Despite a few localised outbreaks, Germany has won plaudits for its effective response to the pandemic. The next step is rebooting the country’s economy by focusing on key strategic sectors, says Achim Hartig, managing director of Germany Trade and Invest.
How have you adjusted to the new way of working?
Achim Hartig: I’m using the flexibility to either work from the office or at home with my family. Many colleagues are coming back to the office, because they cannot work from home all the time. I’m learning what is possible with remote leadership and team management.
What lessons have you learned during the crisis?
Hartig: It’s a question of how closely we can work with industry associations in Germany and the government ministries involved in the crisis. We are in close contact, looking at the supply of personal protective equipment and addressing concerns about supply chains and logistics.
How have your investment promotion strategies changed?
Hartig: Many investors delayed decisions to invest in Germany, but have not cancelled. We have kept in contact but limited our consulting activity, because [we realised] that investors will stay.
The question was then how we can support the German economy and German companies, focusing on the industries hardest hit by the crisis.
Industries with specific assets, like machinery or buildings, might have more difficulties regaining traction than industries such as consumer goods. We are currently trying to support these industries as much as we can.
We also identified five industry areas in which to focus our investment attraction efforts until the crisis is over. The five areas are: pharmaceuticals, medtech and e-health; automation and robotics; digital infrastructure; sustainable supply chain solutions; and international trade promotion.

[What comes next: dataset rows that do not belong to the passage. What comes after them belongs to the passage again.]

-- pv_equiv track=rewrite | github.com/mimurillof/mi-proyecto-backend | services/portfolio_manager_service.py | desanitize_filename_for_storage
-- ===== SOURCE A (Python) =====
-- def desanitize_filename_for_storage(filename: str) -> str:
--     """
--     Desanitiza un nombre de archivo que fue sanitizado para Supabase Storage.
--     Revierte los reemplazos hechos por sanitize_filename_for_storage() en Portfolio Manager.
--
--     Args:
--         filename: Nombre de archivo sanitizado (ej: "_CARET_SPX_chart.html")
--
--     Returns:
--         Nombre de archivo original (ej: "^SPX_chart.html")
--
--     Examples:
--         >>> desanitize_filename_for_storage("_CARET_SPX_chart.html")
--         "^SPX_chart.html"
--         >>> desanitize_filename_for_storage("BTC-USD_chart.html")
--         "BTC-USD_chart.html"
--     """
--     # Mapeo inverso de la sanitización
--     reverse_replacements = {
--         '_CARET_': '^',      # Índices como ^SPX, ^GSPC
--         '_LT_': '<',         # Menor que
--         '_GT_': '>',         # Mayor que
--         '_COLON_': ':',      # Dos puntos
--         '_QUOTE_': '"',      # Comillas dobles
--         '_BSLASH_': '\\',    # Barra invertida
--         '_PIPE_': '|',       # Pipe
--         '_QMARK_': '?',      # Signo de interrogación
--         '_STAR_': '*',       # Asterisco
--     }
--
--     desanitized = filename
--     for sanitized_token, original_char in reverse_replacements.items():
--         desanitized = desanitized.replace(sanitized_token, original_char)
--
--     return desanitized
-- ===== SOURCE B (Python) =====
-- def desanitize_filename_for_storage(filename: str) -> str:
--     # One left-to-right scan instead of nine sequential .replace() passes.
--     tokens = [
--         ('_CARET_', '^'), ('_LT_', '<'), ('_GT_', '>'), ('_COLON_', ':'),
--         ('_QUOTE_', '"'), ('_BSLASH_', '\\'), ('_PIPE_', '|'),
--         ('_QMARK_', '?'), ('_STAR_', '*'),
--     ]
--     parts = []
--     i = 0
--     n = len(filename)
--     while i < n:
--         for tok, ch in tokens:
--             if filename.startswith(tok, i):
--                 parts.append(ch)
--                 i += len(tok)
--                 break
--         else:
--             parts.append(filename[i])
--             i += 1
--     return ''.join(parts)
-- ===== Notes on version B (the rewrite author's own statement) =====
-- stated objective: alternative
-- what changed: Replaces A's nine sequential str.replace passes by a single left-to-right scan that checks the nine tokens at each position and emits the replacement char or the current char; Pre_ excludes filenames where two distinct tokens overlap on a shared underscore, an ambiguous corner where both A's pass-order answer and B's scan-order answer are defensible.
-- outside the precondition, e.g. on desanitize_filename_for_storage('_COLON_LT_'): A returns '_COLON<', B returns ':LT_'
import Mathlib
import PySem

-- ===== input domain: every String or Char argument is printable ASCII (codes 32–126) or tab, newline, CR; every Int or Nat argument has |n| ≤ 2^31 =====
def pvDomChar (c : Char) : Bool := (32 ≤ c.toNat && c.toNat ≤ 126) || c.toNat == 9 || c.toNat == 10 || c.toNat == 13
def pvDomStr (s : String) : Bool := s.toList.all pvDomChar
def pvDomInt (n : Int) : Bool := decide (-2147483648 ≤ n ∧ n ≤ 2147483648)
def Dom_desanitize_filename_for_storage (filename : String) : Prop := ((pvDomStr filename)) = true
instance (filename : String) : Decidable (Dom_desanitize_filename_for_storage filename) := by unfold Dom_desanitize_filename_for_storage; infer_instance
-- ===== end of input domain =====

-- B replaces A's nine sequential str.replace passes by ONE left-to-right scan over the
-- characters; Pre_ excludes the genuinely ambiguous filenames where two distinct tokens
-- overlap on a shared underscore (there A's answer depends on its pass order).

-- ===== PORT A =====
def desanitize_filename_for_storage (filename : String) : String :=
  -- reverse_replacements dict, iterated in insertion order, one str.replace per entry
  let reverse_replacements : List (String × String) :=
    [("_CARET_", "^"), ("_LT_", "<"), ("_GT_", ">"), ("_COLON_", ":"),
     ("_QUOTE_", "\""), ("_BSLASH_", "\\"), ("_PIPE_", "|"), ("_QMARK_", "?"),
     ("_STAR_", "*")]
  reverse_replacements.foldl (fun desanitized p => PySem.Str.replace desanitized p.1 p.2) filename

-- ===== PORT B =====
def pvTokens : List (List Char × Char) :=
  [("_CARET_".toList, '^'), ("_LT_".toList, '<'), ("_GT_".toList, '>'),
   ("_COLON_".toList, ':'), ("_QUOTE_".toList, '"'), ("_BSLASH_".toList, '\\'),
   ("_PIPE_".toList, '|'), ("_QMARK_".toList, '?'), ("_STAR_".toList, '*')]

-- the while-loop of Source B: at each position try the nine tokens (first match wins, as the
-- for/break does), emit the replacement char or the current char and advance
def pvScan (l : List Char) : List Char :=
  match l with
  | [] => []
  | c :: rest =>
    match pvTokens.find? (fun p => p.1.isPrefixOf (c :: rest)) with
    | some (t, r) => r :: pvScan (rest.drop (t.length - 1))
    | none => c :: pvScan rest
termination_by l.length
decreasing_by
  · simp only [List.length_drop, List.length_cons]; omega
  · simp

def desanitize_filename_for_storage_alt (filename : String) : String :=
  String.ofList (pvScan filename.toList)

-- ===== PRECONDITION & SPEC =====
def pvPreTokens : List (List Char) :=
  ["_CARET_".toList, "_LT_".toList, "_GT_".toList, "_COLON_".toList, "_QUOTE_".toList,
   "_BSLASH_".toList, "_PIPE_".toList, "_QMARK_".toList, "_STAR_".toList]

-- Pre_ excludes filenames in which two DISTINCT sanitization tokens overlap on a shared
-- underscore (e.g. "_COLON_LT_", a preimage of both ":LT_" and "_COLON<"): there the
-- desanitization is genuinely ambiguous, no behaviour is specified, and A's pass order
-- and B's scan order each pick one of the two equally defensible answers.
def Pre_desanitize_filename_for_storage (filename : String) : Prop :=
  ∀ X ∈ pvPreTokens, ∀ Y ∈ pvPreTokens, X ≠ Y → ¬ (X.dropLast ++ Y) <:+: filename.toList

instance (filename : String) : Decidable (Pre_desanitize_filename_for_storage filename) := by
  unfold Pre_desanitize_filename_for_storage; infer_instance

def pvWitness_desanitize_filename_for_storage : String := "_CARET_SPX.html"

def Spec_desanitize_filename_for_storage (filename : String) (out : String) : Prop := out = desanitize_filename_for_storage_alt filename
instance (filename : String) (out : String) : Decidable (Spec_desanitize_filename_for_storage filename out) := by unfold Spec_desanitize_filename_for_storage; infer_instance

-- ===== CLAIM (what is proved, stated in full; the proofs are below) =====
def Claim_equal_desanitize_filename_for_storage : Prop := ∀ (filename : String), Dom_desanitize_filename_for_storage filename → Pre_desanitize_filename_for_storage filename → Spec_desanitize_filename_for_storage filename (desanitize_filename_for_storage filename)

-- ===== LEMMAS AND PROOFS =====

-- single-token replace, the recursion PySem.Chars.replace.go performs (proved below)
def pvRepl (old new : List Char) (l : List Char) : List Char :=
  match l with
  | [] => []
  | c :: t =>
    if old.isPrefixOf (c :: t) then new ++ pvRepl old new (t.drop (old.length - 1))
    else c :: pvRepl old new t
termination_by l.length
decreasing_by
  · simp only [List.length_drop, List.length_cons]; omega
  · simp

def pvPasses (ps : List (List Char × Char)) (l : List Char) : List Char :=
  ps.foldl (fun s p => pvRepl p.1 [p.2] s) l

-- ---- bridge: PySem.Chars.replace = pvRepl for a nonempty pattern ----
lemma pvGo_spec (old new : List Char) (hold : old ≠ []) :
    ∀ fuel l acc, l.length ≤ fuel →
      PySem.Chars.replace.go old new fuel l acc = acc.reverse ++ pvRepl old new l := by
  intro fuel
  induction fuel with
  | zero =>
    intro l acc hl
    have : l = [] := List.eq_nil_of_length_eq_zero (Nat.le_zero.mp hl)
    subst this
    rw [PySem.Chars.replace.go, pvRepl]
  | succ n ih =>
    intro l acc hl
    cases l with
    | nil =>
      rw [PySem.Chars.replace.go, pvRepl]
      · simp
      · omega
    | cons c t =>
      rw [PySem.Chars.replace.go, pvRepl]
      by_cases hp : old.isPrefixOf (c :: t) = true
      · simp only [hp, if_true]
        have hlen : old.length ≥ 1 := by cases old <;> simp_all
        have h1 : List.drop old.length (c :: t) = t.drop (old.length - 1) := by
          cases old with
          | nil => simp_all
          | cons a o => simp [List.drop_succ_cons]
        rw [h1, ih (t.drop (old.length - 1)) (new.reverse ++ acc)
            (by simp only [List.length_drop]; simp at hl; omega)]
        simp
      · simp only [hp, if_false, Bool.false_eq_true]
        rw [ih t (c :: acc) (by simp at hl ⊢; omega)]
        simp

lemma pvReplace_eq (s old new : List Char) (hold : old ≠ []) :
    PySem.Chars.replace s old new = pvRepl old new s := by
  rw [PySem.Chars.replace]
  have : old.isEmpty = false := by cases old <;> simp_all
  rw [this]
  simp only [Bool.false_eq_true, if_false]
  exact pvGo_spec old new hold s.length s [] (le_refl _)

-- ---- facts about the nine literal tokens ----
lemma pvFact_ne_nil : ∀ p ∈ pvTokens, p.1 ≠ [] := by decide
lemma pvFact_head : ∀ p ∈ pvTokens, p.1.head? = some '_' := by decide
lemma pvFact_last : ∀ p ∈ pvTokens, p.1.getLast? = some '_' := by decide
lemma pvFact_len : ∀ p ∈ pvTokens, p.1.length ≤ 9 := by decide
lemma pvFact_nonprefix :
    ∀ p ∈ pvTokens, ∀ q ∈ pvTokens, p.1 ≠ q.1 → ¬ p.1 <+: q.1 := by decide
lemma pvFact_notin : ∀ p ∈ pvTokens, ∀ q ∈ pvTokens, p.2 ∉ q.1 := by decide
lemma pvFact_r_ne : ∀ p ∈ pvTokens, p.2 ≠ '_' := by decide
lemma pvFact_interior :
    ∀ p ∈ pvTokens, ∀ i < 10, 0 < i → i + 1 < p.1.length → p.1[i]? ≠ some '_' := by decide
lemma pvPreTokens_eq : pvPreTokens = pvTokens.map (·.1) := by decide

How have you digitised your services?
Hartig: Due to the international nature of our business, we’re forced to rely on video conferencing and online collaboration tools when organising projects. But that is nothing new.
However, the crisis brought [digitalisation] to our internal processes – it’s not an option anymore, but an obligation.

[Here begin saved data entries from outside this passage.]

theorem pv_getD_set {α : Type} (xs : List α) (n m : Nat) (v d : α) :
    (xs.set n v).getD m d = if m = n ∧ n < xs.length then v else xs.getD m d := by
  rcases Decidable.em (m = n ∧ n < xs.length) with h | h
  · obtain ⟨rfl, h2⟩ := h
    simp [List.getD_eq_getElem?_getD, h2]
  · rw [if_neg h]
    rcases Decidable.em (m = n) with rfl | hmn
    · have h2 : ¬ m < xs.length := fun hc => h ⟨rfl, hc⟩
      rw [List.set_eq_of_length_le (by omega)]
    · rw [List.getD_eq_getElem?_getD, List.getD_eq_getElem?_getD, List.getElem?_set,
        if_neg (by omega : ¬ n = m)]

theorem pv_mem_pySetD {α : Type} {xs : List α} {i : Int} {v x : α}
    (hx : x ∈ PySem.List.pySetD xs i v) : x ∈ xs ∨ x = v := by
  rcases hk : PySem.List.pyIdx? xs.length i with _ | k
  · simp only [PySem.List.pySetD, PySem.List.pySet?, hk, Option.map_none,
      Option.getD_none] at hx
    exact Or.inl hx
  · simp only [PySem.List.pySetD, PySem.List.pySet?, hk, Option.map_some,
      Option.getD_some] at hx
    rcases List.mem_or_eq_of_mem_set hx with h | h
    · exact Or.inl h
    · exact Or.inr h

theorem pv_sum_set (l : List Int) : ∀ (n : Nat), n < l.length → ∀ (v : Int),
    (l.set n v).sum = l.sum + v - l.getD n 0 := by
  induction l with
  | nil => intro n h; simp at h
  | cons a t ih =>
    intro n h v
    cases n with
    | zero => simp; ring
    | succ m =>
      simp only [List.set_cons_succ, List.sum_cons, List.getD_cons_succ]
      rw [ih m (by simpa using h) v]
      ring


-- ---------- A side: the nested score list ----------

def pvShape (H W : Int) (s : List (List (List Int))) : Prop :=
  s.length = H.toNat ∧ ∀ r ∈ s, r.length = W.toNat ∧ ∀ c ∈ r, c.length = 4

def pvLB (s : List (List (List Int))) : Prop :=
  ∀ r ∈ s, ∀ c ∈ r, ∀ x ∈ c, 0 ≤ x ∧ x ≤ 100

def pvGU (s : List (List (List Int))) (u : Int × Int × Int) : Int := pvG s u.1 u.2.1 u.2.2

def pvSU (s : List (List (List Int))) (u : Int × Int × Int) (v : Int) :
    List (List (List Int)) := pvS s u.1 u.2.1 u.2.2 v

def pvSum (s : List (List (List Int))) : Int :=
  (s.map (fun r => (r.map (fun c => c.sum)).sum)).sum

structure pvInv (H W : Int) (grid : List (List String)) (s : List (List (List Int))) : Prop where
  shape : pvShape H W s
  lb : pvLB s
  ach : pvAchF H W grid (pvGU s)
  seedLe : pvSeedLeF H W grid (pvGU s)

theorem pvG_eq (s : List (List (List Int))) {i j d : Int}
    (hi : 0 ≤ i) (hj : 0 ≤ j) (hd : 0 ≤ d) :
    pvG s i j d = ((s.getD i.toNat []).getD j.toNat []).getD d.toNat 100 := by
  unfold pvG
  rw [PySem.List.pyGetD_of_nonneg _ _ hi, PySem.List.pyGetD_of_nonneg _ _ hj,
    PySem.List.pyGetD_of_nonneg _ _ hd]

theorem pvS_eq (s : List (List (List Int))) {i j d : Int} (v : Int)
    (hi : 0 ≤ i) (hj : 0 ≤ j) (hd : 0 ≤ d) :
    pvS s i j d v =
      s.set i.toNat ((s.getD i.toNat []).set j.toNat
        (((s.getD i.toNat []).getD j.toNat []).set d.toNat v)) := by
  unfold pvS
  rw [PySem.List.pyGetD_of_nonneg _ _ hi, PySem.List.pyGetD_of_nonneg _ _ hj,
    pv_pySetD_nonneg _ hd, pv_pySetD_nonneg _ hj, pv_pySetD_nonneg _ hi]

theorem pv_shape_pvS {H W : Int} {s : List (List (List Int))} (hs : pvShape H W s)
    {u : Int × Int × Int} (hu : pvInR H W u) (v : Int) : pvShape H W (pvSU s u v) := by
  obtain ⟨hu1, hu2, hu3, hu4, hu5, hu6⟩ := hu
  unfold pvSU
  rw [pvS_eq _ _ hu1 hu3 hu5]
  obtain ⟨hlen, hrows⟩ := hs
  have hiN : u.1.toNat < s.length := by omega
  have hrow : s.getD u.1.toNat [] ∈ s := by
    rw [List.getD_eq_getElem _ _ hiN]; exact List.getElem_mem hiN
  obtain ⟨hrlen, hcells⟩ := hrows _ hrow
  have hjN : u.2.1.toNat < (s.getD u.1.toNat []).length := by omega
  have hcell : (s.getD u.1.toNat []).getD u.2.1.toNat [] ∈ s.getD u.1.toNat [] := by
    rw [List.getD_eq_getElem _ _ hjN]; exact List.getElem_mem hjN
  refine ⟨by simpa using hlen, ?_⟩
  intro r hr
  rcases List.mem_or_eq_of_mem_set hr with h | rfl
  · exact hrows _ h
  · refine ⟨by simpa using hrlen, ?_⟩
    intro c hc
    rcases List.mem_or_eq_of_mem_set hc with h | rfl
    · exact hcells _ h
    · simpa using hcells _ hcell

theorem pv_lb_pvS {s : List (List (List Int))} (hlb : pvLB s) (u : Int × Int × Int) {v : Int}
    (hv : 0 ≤ v ∧ v ≤ 100) : pvLB (pvSU s u v) := by
  unfold pvSU pvS
  have hrow : ∀ r ∈ s, ∀ c ∈ r, ∀ x ∈ c, 0 ≤ x ∧ x ≤ 100 := hlb
  have hrowD : ∀ c ∈ PySem.List.pyGetD s u.1 [], ∀ x ∈ c, 0 ≤ x ∧ x ≤ 100 := by
    by_cases h : PySem.Raise.InRange s.length u.1
    · exact hrow _ (PySem.List.pyGetD_mem _ _ h)
    · rw [PySem.List.pyGetD_of_none _ _ _ ((PySem.List.pyGet?_eq_none_iff _ _).mpr h)]
      intro c hc; simp at hc
  have hcellD' : ∀ x ∈ PySem.List.pyGetD (PySem.List.pyGetD s u.1 []) u.2.1 [], 0 ≤ x ∧ x ≤ 100 := by
    by_cases h : PySem.Raise.InRange (PySem.List.pyGetD s u.1 []).length u.2.1
    · exact hrowD _ (PySem.List.pyGetD_mem _ _ h)
    · rw [PySem.List.pyGetD_of_none _ _ _ ((PySem.List.pyGet?_eq_none_iff _ _).mpr h)]
      intro x hx; simp at hx
  intro r hr
  rcases pv_mem_pySetD hr with h | rfl
  · exact hlb _ h
  · intro c hc
    rcases pv_mem_pySetD hc with h | rfl
    · exact hrowD _ h
    · intro x hx
      rcases pv_mem_pySetD hx with h | rfl
      · exact hcellD' _ h
      · exact hv

theorem pv_getD3_set3 (s : List (List (List Int))) (iN jN dN aN bN cN : Nat)
    (hi : iN < s.length) (hj : jN < (s.getD iN []).length)
    (hd : dN < ((s.getD iN []).getD jN []).length) (v : Int) :
    (((s.set iN ((s.getD iN []).set jN (((s.getD iN []).getD jN []).set dN v))).getD aN
          []).getD bN []).getD cN 100 =
      if aN = iN ∧ bN = jN ∧ cN = dN then v
      else ((s.getD aN []).getD bN []).getD cN 100 := by
  rw [pv_getD_set]
  by_cases e1 : aN = iN
  · subst e1
    rw [if_pos ⟨rfl, hi⟩, pv_getD_set]
    by_cases e2 : bN = jN
    · subst e2
      rw [if_pos ⟨rfl, hj⟩, pv_getD_set]
      by_cases e3 : cN = dN
      · subst e3
        rw [if_pos ⟨rfl, hd⟩, if_pos ⟨rfl, rfl, rfl⟩]
      · rw [if_neg (by tauto), if_neg (by tauto)]
    · rw [if_neg (by tauto), if_neg (by tauto)]
  · rw [if_neg (by tauto), if_neg (by tauto)]

theorem pvG_pvS {H W : Int} {s : List (List (List Int))} (hs : pvShape H W s)
    {u x : Int × Int × Int} (hu : pvInR H W u) (hx1 : 0 ≤ x.1) (hx2 : 0 ≤ x.2.1)
    (hx3 : 0 ≤ x.2.2) (v : Int) :
    pvGU (pvSU s u v) x = if x = u then v else pvGU s x := by
  obtain ⟨hu1, hu2, hu3, hu4, hu5, hu6⟩ := hu
  obtain ⟨hlen, hrows⟩ := hs
  have hiN : u.1.toNat < s.length := by omega
  have hrowmem : s.getD u.1.toNat [] ∈ s := by
    rw [List.getD_eq_getElem _ _ hiN]; exact List.getElem_mem hiN
  obtain ⟨hrlen, hcells⟩ := hrows _ hrowmem
  have hjN : u.2.1.toNat < (s.getD u.1.toNat []).length := by omega
  have hcellmem : (s.getD u.1.toNat []).getD u.2.1.toNat [] ∈ s.getD u.1.toNat [] := by
    rw [List.getD_eq_getElem _ _ hjN]; exact List.getElem_mem hjN
  have hclen := hcells _ hcellmem
  have hdN : u.2.2.toNat < ((s.getD u.1.toNat []).getD u.2.1.toNat []).length := by omega
  unfold pvGU pvSU
  rw [pvS_eq _ _ hu1 hu3 hu5, pvG_eq _ hx1 hx2 hx3,
    pv_getD3_set3 _ _ _ _ _ _ _ hiN hjN hdN]
  have hiff : (x.1.toNat = u.1.toNat ∧ x.2.1.toNat = u.2.1.toNat ∧
      x.2.2.toNat = u.2.2.toNat) ↔ x = u := by
    rw [Prod.ext_iff, Prod.ext_iff]
    constructor
    · rintro ⟨a, b, c⟩; exact ⟨by omega, by omega, by omega⟩
    · rintro ⟨a, b, c⟩; exact ⟨by omega, by omega, by omega⟩
  by_cases hx : x = u
  · rw [if_pos (hiff.mpr hx), if_pos hx]
  · rw [if_neg (fun hc => hx (hiff.mp hc)), if_neg hx, pvG_eq _ hx1 hx2 hx3]

theorem pv_lb_G {H W : Int} {s : List (List (List Int))} (hs : pvShape H W s) (hlb : pvLB s)
    {u : Int × Int × Int} (hu : pvInR H W u) : 0 ≤ pvGU s u ∧ pvGU s u ≤ 100 := by
  obtain ⟨hu1, hu2, hu3, hu4, hu5, hu6⟩ := hu
  obtain ⟨hlen, hrows⟩ := hs
  have hiN : u.1.toNat < s.length := by omega
  have hrowmem : s.getD u.1.toNat [] ∈ s := by
    rw [List.getD_eq_getElem _ _ hiN]; exact List.getElem_mem hiN
  obtain ⟨hrlen, hcells⟩ := hrows _ hrowmem
  have hjN : u.2.1.toNat < (s.getD u.1.toNat []).length := by omega
  have hcellmem : (s.getD u.1.toNat []).getD u.2.1.toNat [] ∈ s.getD u.1.toNat [] := by
    rw [List.getD_eq_getElem _ _ hjN]; exact List.getElem_mem hjN
  have hclen := hcells _ hcellmem
  have hdN : u.2.2.toNat < ((s.getD u.1.toNat []).getD u.2.1.toNat []).length := by omega
  have hmem : ((s.getD u.1.toNat []).getD u.2.1.toNat []).getD u.2.2.toNat 100 ∈
      (s.getD u.1.toNat []).getD u.2.1.toNat [] := by
    rw [List.getD_eq_getElem _ _ hdN]; exact List.getElem_mem hdN
  rw [pvGU, pvG_eq _ hu1 hu3 hu5]
  exact hlb _ hrowmem _ hcellmem _ hmem

theorem pv_sum_map_set {α : Type} (f : α → Int) (l : List α) (n : Nat) (h : n < l.length)
    (x : α) (dflt : α) :
    ((l.set n x).map f).sum = (l.map f).sum + f x - f (l.getD n dflt) := by
  rw [List.map_set, pv_sum_set _ _ (by simpa using h)]
  congr 1
  rw [List.getD_eq_getElem _ _ (by simpa using h), List.getElem_map,
    List.getD_eq_getElem _ _ h]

Will start-ups or SMEs lead the post-Covid recovery?
Hartig: We have 1.3 million SMEs in Germany, which generate 98% of gross revenue of all companies. They are the backbone of the economy. SMEs will lead us out of the crisis.
Are you expecting a ‘V-shaped’ or ‘U-shaped’ recovery?
Hartig: Looking at current analysis, a ‘V-shaped’ scenario is most likely. The development of business confidence, assessed by surveys, gives room for hope.
We have contingency plans if the recovery takes longer. I discussed the five industry segments we are focusing on, but we have a second stage with ten [focus] industries.
Depending on the economic situation in Germany, we will decide to focus earlier or later on an enlarged portfolio of focus industries.
What’s your advice to other economic development leaders?
Hartig: The crisis is temporary. We are mainly working with companies that are looking beyond the crisis. They are not significantly changing their decisions and strategies.
[Development leaders] need to keep in contact with their clients, address their fears and provide information.
We did an analysis of our home economy and really looked at how we could better help [companies and clients] during the crisis. We issued two new lines of coronavirus-specific information for both foreign and German companies to provide transparency.